In the listing below, print exactly the lines between the line holding "-- ===== PORT A" and the line holding "-- ===== PORT B", inclusive, and no more.

● **DATA TO EXAMINE**:
---*---

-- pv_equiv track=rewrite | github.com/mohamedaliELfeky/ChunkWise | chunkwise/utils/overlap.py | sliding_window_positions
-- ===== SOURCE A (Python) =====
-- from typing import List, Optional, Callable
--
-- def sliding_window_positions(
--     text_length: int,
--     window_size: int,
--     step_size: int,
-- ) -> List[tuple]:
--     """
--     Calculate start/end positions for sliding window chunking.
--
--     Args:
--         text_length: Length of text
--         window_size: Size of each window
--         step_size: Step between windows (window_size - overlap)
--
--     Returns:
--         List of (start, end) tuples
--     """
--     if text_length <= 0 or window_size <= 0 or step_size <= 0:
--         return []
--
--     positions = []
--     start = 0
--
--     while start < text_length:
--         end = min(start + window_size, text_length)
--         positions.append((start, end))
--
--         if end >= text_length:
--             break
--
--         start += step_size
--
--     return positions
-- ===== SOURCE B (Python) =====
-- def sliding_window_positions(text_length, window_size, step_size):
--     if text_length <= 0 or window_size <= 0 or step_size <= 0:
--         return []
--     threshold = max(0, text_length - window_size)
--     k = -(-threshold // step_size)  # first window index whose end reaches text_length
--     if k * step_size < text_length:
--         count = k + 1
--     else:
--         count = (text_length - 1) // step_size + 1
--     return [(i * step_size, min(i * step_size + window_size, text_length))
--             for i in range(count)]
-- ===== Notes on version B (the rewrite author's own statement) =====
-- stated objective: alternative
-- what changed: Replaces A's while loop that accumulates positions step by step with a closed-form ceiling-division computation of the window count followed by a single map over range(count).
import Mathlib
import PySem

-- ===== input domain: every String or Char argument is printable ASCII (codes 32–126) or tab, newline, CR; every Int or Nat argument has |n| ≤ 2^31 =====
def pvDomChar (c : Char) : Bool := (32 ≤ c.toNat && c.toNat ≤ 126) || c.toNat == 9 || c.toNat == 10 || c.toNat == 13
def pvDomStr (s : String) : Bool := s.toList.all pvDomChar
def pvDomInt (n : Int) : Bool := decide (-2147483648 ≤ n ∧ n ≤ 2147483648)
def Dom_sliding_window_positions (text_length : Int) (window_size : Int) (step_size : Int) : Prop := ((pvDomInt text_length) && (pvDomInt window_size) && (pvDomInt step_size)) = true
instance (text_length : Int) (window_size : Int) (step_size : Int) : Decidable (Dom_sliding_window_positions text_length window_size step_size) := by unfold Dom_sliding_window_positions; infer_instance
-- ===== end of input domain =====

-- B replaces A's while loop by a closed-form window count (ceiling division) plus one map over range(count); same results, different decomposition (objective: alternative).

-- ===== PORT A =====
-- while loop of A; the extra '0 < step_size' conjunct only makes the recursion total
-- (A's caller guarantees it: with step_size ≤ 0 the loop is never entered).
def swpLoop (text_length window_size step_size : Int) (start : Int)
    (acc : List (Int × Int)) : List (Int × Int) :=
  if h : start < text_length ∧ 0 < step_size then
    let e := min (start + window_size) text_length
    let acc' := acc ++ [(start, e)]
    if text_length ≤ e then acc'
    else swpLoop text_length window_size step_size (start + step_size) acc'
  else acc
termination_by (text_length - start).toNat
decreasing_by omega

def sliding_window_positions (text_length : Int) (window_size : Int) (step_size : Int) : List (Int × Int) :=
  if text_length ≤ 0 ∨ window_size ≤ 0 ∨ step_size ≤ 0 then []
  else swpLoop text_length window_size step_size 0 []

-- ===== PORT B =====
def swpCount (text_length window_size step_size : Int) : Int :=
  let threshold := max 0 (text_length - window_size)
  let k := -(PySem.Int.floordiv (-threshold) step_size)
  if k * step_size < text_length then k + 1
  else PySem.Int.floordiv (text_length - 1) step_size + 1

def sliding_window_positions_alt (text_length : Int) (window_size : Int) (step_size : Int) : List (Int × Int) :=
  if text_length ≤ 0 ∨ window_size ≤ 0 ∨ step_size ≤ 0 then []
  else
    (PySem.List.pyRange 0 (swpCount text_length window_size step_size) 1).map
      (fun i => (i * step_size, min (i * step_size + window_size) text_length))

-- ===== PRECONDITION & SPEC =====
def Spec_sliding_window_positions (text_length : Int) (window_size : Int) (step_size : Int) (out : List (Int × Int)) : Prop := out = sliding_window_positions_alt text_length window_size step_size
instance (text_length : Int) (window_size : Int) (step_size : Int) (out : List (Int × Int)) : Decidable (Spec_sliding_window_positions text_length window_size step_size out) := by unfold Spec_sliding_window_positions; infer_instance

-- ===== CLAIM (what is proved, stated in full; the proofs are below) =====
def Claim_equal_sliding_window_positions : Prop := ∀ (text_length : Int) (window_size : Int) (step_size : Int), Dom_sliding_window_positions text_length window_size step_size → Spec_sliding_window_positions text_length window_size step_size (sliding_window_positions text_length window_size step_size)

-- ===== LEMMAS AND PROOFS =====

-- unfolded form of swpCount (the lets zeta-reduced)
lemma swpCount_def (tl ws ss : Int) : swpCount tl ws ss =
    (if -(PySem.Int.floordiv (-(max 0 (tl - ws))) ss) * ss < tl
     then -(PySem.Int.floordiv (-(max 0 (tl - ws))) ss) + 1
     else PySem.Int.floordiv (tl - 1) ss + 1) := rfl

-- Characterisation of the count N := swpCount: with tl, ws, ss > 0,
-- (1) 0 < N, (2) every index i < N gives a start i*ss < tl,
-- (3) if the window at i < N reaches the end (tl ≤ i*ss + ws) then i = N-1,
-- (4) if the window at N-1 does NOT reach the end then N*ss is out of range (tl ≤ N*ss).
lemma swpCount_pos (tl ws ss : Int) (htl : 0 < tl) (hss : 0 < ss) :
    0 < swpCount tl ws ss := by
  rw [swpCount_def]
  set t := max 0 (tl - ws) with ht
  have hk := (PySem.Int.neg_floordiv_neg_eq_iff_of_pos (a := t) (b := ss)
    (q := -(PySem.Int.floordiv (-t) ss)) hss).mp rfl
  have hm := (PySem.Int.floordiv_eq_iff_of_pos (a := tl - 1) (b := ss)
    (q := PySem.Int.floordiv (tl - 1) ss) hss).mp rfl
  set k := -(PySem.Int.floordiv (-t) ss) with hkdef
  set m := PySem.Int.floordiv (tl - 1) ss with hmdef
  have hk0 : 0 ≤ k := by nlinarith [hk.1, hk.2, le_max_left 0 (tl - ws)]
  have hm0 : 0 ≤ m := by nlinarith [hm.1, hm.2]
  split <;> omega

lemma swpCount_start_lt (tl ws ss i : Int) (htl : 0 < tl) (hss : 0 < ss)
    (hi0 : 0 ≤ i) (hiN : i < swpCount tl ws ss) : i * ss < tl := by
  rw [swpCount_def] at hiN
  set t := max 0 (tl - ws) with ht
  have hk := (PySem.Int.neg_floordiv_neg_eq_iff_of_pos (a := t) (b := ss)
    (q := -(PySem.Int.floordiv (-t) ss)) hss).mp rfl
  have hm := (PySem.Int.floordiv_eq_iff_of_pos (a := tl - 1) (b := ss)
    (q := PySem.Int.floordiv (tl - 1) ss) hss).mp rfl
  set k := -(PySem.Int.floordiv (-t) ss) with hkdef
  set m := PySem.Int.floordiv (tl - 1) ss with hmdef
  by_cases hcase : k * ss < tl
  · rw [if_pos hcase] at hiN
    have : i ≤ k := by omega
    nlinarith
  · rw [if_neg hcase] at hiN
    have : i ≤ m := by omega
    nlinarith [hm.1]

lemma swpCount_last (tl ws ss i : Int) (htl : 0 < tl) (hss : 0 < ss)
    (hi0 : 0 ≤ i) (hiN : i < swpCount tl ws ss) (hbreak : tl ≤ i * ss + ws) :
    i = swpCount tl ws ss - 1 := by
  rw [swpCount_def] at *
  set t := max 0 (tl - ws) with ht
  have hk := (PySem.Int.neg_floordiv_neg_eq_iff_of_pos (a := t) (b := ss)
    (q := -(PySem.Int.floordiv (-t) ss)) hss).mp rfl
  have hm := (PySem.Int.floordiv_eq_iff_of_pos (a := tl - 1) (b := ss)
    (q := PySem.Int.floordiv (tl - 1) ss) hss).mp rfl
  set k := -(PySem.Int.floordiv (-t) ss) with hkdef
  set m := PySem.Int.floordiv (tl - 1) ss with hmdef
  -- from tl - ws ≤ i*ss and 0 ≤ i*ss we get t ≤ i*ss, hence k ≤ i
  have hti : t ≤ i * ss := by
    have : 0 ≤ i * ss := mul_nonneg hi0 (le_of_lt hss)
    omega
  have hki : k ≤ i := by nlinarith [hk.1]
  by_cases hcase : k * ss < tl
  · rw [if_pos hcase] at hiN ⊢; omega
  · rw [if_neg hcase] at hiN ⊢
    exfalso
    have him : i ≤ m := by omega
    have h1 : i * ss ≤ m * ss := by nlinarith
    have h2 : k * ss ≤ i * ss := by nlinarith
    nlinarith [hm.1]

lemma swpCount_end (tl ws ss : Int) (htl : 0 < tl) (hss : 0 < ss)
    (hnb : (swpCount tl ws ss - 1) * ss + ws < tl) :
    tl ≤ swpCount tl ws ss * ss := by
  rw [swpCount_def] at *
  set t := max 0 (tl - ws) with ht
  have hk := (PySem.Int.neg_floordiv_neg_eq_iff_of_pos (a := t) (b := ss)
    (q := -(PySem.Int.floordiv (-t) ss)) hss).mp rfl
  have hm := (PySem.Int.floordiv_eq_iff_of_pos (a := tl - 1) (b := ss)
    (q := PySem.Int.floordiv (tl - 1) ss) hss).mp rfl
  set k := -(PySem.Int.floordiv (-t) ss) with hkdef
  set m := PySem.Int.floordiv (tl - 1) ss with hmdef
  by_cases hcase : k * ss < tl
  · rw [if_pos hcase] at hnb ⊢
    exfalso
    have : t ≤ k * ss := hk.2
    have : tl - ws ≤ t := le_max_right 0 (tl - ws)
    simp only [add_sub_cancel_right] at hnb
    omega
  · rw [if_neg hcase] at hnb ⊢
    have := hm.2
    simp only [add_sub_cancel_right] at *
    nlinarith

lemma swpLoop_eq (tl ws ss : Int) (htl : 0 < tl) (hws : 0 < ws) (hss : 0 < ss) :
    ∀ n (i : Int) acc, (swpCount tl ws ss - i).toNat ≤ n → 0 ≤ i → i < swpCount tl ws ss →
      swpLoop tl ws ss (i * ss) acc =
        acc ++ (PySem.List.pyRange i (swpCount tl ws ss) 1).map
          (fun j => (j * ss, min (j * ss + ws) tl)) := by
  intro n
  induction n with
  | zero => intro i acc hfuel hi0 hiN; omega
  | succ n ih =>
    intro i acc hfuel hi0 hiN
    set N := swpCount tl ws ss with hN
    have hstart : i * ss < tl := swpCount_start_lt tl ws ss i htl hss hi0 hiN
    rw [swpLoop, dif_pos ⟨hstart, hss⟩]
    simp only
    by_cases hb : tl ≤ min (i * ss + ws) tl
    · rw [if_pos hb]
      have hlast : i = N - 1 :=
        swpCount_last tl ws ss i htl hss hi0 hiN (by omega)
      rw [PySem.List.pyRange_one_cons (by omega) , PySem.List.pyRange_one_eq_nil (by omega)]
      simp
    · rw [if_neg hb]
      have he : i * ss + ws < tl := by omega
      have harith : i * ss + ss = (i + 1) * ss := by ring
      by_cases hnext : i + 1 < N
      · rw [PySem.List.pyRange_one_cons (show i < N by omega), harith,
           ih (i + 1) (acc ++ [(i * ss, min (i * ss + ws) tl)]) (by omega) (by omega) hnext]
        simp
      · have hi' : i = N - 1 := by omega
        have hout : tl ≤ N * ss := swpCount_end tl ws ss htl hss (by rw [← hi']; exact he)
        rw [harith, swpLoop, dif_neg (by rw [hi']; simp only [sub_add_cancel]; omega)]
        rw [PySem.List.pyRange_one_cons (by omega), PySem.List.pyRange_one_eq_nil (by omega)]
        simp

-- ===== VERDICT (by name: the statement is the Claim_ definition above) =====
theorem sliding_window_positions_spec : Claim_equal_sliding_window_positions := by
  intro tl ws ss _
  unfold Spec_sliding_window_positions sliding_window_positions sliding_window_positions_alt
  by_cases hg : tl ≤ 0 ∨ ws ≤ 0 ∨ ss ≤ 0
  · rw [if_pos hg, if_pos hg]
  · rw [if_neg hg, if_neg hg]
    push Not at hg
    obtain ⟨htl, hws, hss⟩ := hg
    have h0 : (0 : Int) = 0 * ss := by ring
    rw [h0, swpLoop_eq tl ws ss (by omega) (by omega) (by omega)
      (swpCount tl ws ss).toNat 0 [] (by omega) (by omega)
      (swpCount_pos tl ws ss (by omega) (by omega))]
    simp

---*---

● **RESPONSE BOX**:
-- ===== PORT A =====
-- while loop of A; the extra '0 < step_size' conjunct only makes the recursion total
-- (A's caller guarantees it: with step_size ≤ 0 the loop is never entered).
def swpLoop (text_length window_size step_size : Int) (start : Int)
    (acc : List (Int × Int)) : List (Int × Int) :=
  if h : start < text_length ∧ 0 < step_size then
    let e := min (start + window_size) text_length
    let acc' := acc ++ [(start, e)]
    if text_length ≤ e then acc'
    else swpLoop text_length window_size step_size (start + step_size) acc'
  else acc
termination_by (text_length - start).toNat
decreasing_by omega

def sliding_window_positions (text_length : Int) (window_size : Int) (step_size : Int) : List (Int × Int) :=
  if text_length ≤ 0 ∨ window_size ≤ 0 ∨ step_size ≤ 0 then []
  else swpLoop text_length window_size step_size 0 []

-- ===== PORT B =====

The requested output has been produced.